(Records from a collection)
+ + + + + + +
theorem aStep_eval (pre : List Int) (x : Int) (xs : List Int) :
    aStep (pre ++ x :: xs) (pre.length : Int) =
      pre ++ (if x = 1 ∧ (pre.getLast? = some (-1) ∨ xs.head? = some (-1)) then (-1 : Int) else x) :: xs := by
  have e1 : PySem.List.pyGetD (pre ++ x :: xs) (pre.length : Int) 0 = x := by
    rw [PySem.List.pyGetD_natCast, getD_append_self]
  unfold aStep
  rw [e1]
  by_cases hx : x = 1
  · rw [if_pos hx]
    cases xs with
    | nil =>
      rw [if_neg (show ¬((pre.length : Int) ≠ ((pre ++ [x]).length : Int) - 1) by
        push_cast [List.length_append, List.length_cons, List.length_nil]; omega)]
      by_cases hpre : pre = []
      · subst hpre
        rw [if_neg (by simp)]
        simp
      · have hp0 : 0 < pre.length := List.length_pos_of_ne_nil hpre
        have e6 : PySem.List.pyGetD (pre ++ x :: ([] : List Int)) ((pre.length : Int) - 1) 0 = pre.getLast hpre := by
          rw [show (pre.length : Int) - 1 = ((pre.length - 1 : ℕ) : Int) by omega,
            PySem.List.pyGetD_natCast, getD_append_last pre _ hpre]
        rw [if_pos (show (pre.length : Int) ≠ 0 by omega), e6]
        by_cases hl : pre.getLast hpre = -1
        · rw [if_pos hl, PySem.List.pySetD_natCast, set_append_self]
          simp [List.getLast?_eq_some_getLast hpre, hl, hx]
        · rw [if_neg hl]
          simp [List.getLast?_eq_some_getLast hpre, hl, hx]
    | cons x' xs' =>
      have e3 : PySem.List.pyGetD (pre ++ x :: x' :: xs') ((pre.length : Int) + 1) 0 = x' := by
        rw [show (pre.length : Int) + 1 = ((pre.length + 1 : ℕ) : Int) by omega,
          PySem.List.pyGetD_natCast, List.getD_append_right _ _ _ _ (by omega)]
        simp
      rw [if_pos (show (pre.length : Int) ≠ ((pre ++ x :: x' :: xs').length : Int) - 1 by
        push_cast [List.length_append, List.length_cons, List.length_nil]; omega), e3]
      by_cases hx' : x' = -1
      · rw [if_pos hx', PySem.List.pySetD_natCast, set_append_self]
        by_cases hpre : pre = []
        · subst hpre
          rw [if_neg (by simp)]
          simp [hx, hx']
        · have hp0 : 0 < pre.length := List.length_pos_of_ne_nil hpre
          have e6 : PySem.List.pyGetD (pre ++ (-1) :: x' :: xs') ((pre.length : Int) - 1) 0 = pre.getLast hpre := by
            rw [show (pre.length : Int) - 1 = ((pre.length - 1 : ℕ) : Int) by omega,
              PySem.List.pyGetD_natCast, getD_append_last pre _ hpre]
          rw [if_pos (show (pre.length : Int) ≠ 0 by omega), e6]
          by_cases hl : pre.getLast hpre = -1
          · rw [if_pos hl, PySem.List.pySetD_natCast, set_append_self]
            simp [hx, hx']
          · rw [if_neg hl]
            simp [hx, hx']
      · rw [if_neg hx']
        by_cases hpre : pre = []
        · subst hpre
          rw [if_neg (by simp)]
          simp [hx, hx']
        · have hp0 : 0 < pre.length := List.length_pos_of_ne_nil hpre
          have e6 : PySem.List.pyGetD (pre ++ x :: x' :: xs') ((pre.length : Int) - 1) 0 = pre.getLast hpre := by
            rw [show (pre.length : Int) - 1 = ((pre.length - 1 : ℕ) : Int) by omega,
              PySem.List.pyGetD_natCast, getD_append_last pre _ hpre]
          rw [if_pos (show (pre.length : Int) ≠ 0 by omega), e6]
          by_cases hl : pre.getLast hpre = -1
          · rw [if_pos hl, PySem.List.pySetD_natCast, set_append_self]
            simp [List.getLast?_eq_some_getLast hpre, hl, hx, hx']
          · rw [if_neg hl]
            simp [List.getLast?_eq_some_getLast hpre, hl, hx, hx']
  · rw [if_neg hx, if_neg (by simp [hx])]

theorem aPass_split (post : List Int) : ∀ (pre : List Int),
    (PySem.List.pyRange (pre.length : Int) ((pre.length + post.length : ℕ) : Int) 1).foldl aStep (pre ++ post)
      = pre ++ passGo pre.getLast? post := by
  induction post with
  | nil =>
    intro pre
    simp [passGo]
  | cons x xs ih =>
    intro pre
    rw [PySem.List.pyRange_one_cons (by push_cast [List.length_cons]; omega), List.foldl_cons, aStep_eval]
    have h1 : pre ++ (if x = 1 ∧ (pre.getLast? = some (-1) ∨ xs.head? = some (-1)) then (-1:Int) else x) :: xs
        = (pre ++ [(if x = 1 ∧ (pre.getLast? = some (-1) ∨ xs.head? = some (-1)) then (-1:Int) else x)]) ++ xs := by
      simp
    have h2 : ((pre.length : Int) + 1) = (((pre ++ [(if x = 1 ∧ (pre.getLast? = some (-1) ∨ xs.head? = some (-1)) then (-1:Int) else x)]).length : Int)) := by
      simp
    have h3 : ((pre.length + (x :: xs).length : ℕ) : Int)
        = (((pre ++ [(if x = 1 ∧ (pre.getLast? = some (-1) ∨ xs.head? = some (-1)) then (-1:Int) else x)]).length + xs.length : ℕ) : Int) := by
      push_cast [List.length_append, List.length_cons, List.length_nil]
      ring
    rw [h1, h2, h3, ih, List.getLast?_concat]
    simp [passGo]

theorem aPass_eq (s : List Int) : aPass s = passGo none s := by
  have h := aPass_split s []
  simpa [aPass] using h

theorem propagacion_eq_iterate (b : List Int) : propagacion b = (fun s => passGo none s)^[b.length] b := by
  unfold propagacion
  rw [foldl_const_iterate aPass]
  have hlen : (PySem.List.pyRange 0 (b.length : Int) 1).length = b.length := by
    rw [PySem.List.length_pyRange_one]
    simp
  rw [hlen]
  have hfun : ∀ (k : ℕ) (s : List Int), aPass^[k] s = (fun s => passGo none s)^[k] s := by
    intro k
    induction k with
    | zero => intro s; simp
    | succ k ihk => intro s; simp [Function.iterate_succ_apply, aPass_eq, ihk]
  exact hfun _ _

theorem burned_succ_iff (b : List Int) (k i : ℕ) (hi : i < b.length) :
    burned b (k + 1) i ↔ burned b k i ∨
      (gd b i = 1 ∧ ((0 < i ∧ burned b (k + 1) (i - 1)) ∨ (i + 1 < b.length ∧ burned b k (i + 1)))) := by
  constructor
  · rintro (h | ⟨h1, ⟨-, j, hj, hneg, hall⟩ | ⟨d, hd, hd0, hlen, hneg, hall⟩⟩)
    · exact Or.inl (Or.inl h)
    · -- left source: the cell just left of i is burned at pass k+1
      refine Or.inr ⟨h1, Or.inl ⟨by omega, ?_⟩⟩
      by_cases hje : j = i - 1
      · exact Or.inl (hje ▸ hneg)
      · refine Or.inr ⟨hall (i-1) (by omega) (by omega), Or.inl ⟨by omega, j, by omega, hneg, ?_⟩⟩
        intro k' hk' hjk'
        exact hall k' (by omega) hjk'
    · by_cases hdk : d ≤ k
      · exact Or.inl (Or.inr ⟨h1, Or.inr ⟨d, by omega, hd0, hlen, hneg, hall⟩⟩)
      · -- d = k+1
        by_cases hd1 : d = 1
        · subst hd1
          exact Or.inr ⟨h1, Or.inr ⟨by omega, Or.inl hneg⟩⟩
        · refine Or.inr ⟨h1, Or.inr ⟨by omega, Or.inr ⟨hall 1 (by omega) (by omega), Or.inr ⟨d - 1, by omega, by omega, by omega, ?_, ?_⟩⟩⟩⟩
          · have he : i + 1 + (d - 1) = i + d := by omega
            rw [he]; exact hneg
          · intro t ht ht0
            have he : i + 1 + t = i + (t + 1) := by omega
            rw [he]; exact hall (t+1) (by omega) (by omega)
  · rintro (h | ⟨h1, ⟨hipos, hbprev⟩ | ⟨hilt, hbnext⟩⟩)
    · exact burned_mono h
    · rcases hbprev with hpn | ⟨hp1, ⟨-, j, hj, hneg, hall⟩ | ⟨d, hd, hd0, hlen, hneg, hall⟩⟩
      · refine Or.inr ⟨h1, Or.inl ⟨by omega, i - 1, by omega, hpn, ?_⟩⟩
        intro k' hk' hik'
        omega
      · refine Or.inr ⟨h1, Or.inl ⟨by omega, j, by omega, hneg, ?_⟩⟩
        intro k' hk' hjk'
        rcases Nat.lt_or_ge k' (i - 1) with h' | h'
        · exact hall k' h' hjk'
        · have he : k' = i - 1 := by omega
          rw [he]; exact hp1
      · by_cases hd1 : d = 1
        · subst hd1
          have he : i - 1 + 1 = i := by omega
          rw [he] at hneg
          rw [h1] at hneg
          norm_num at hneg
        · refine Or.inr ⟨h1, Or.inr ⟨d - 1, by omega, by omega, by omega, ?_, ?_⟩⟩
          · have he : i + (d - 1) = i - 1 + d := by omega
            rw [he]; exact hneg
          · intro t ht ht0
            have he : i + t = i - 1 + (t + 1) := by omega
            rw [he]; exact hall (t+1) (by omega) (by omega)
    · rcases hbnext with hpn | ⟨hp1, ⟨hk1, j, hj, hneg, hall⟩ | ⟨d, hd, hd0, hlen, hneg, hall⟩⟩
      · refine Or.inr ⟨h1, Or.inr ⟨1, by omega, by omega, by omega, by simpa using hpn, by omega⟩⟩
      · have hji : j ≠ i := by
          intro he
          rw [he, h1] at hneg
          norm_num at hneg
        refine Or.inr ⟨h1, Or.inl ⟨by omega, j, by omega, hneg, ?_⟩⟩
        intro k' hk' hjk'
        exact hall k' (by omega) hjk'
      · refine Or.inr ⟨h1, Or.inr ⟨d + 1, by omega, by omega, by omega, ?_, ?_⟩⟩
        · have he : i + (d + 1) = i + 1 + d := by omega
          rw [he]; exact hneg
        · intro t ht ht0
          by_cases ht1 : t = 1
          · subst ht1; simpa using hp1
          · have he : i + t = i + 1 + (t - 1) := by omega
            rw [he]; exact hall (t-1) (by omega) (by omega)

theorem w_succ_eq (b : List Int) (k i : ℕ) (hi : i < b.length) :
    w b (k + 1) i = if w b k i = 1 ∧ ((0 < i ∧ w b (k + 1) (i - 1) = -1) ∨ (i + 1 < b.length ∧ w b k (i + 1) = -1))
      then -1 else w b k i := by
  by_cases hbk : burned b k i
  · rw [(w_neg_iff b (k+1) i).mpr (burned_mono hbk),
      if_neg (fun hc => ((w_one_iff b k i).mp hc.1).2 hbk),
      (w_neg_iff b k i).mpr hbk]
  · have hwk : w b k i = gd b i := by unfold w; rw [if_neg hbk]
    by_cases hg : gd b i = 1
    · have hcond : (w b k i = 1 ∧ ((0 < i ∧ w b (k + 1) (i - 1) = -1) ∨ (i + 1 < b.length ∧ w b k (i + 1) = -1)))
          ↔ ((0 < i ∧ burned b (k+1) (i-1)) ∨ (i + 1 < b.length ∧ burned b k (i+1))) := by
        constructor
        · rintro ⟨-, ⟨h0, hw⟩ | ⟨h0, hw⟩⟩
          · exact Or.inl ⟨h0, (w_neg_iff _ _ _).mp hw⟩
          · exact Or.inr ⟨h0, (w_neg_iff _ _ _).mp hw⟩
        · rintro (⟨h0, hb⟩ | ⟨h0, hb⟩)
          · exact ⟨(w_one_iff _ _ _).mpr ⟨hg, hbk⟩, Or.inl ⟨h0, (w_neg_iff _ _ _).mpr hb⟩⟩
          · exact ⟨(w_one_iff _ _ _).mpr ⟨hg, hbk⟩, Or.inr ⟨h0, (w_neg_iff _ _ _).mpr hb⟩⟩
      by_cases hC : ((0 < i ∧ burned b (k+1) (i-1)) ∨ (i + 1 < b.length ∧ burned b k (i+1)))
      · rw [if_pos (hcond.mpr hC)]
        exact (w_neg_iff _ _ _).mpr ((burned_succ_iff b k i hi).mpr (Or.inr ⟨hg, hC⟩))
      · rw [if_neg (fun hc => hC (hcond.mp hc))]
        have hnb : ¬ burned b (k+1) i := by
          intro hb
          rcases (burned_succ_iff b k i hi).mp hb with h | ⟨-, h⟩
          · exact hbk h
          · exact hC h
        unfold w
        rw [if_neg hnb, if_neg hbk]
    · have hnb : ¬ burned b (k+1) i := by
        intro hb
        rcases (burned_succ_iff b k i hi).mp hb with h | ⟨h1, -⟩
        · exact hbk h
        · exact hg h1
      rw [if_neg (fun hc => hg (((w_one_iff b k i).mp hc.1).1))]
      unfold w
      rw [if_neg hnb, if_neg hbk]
+ + + + + + +
— TASK TO COMPLETE —
Transcribe, exactly and without additions, the lines of the records above, beginning with the line that contains "exact hfun _ _" and ending with the line that contains "(hje ▸ hneg)", both included.

— RESPONSE AREA —
  exact hfun _ _

theorem burned_succ_iff (b : List Int) (k i : ℕ) (hi : i < b.length) :
    burned b (k + 1) i ↔ burned b k i ∨
      (gd b i = 1 ∧ ((0 < i ∧ burned b (k + 1) (i - 1)) ∨ (i + 1 < b.length ∧ burned b k (i + 1)))) := by
  constructor
  · rintro (h | ⟨h1, ⟨-, j, hj, hneg, hall⟩ | ⟨d, hd, hd0, hlen, hneg, hall⟩⟩)
    · exact Or.inl (Or.inl h)
    · -- left source: the cell just left of i is burned at pass k+1
      refine Or.inr ⟨h1, Or.inl ⟨by omega, ?_⟩⟩
      by_cases hje : j = i - 1
      · exact Or.inl (hje ▸ hneg)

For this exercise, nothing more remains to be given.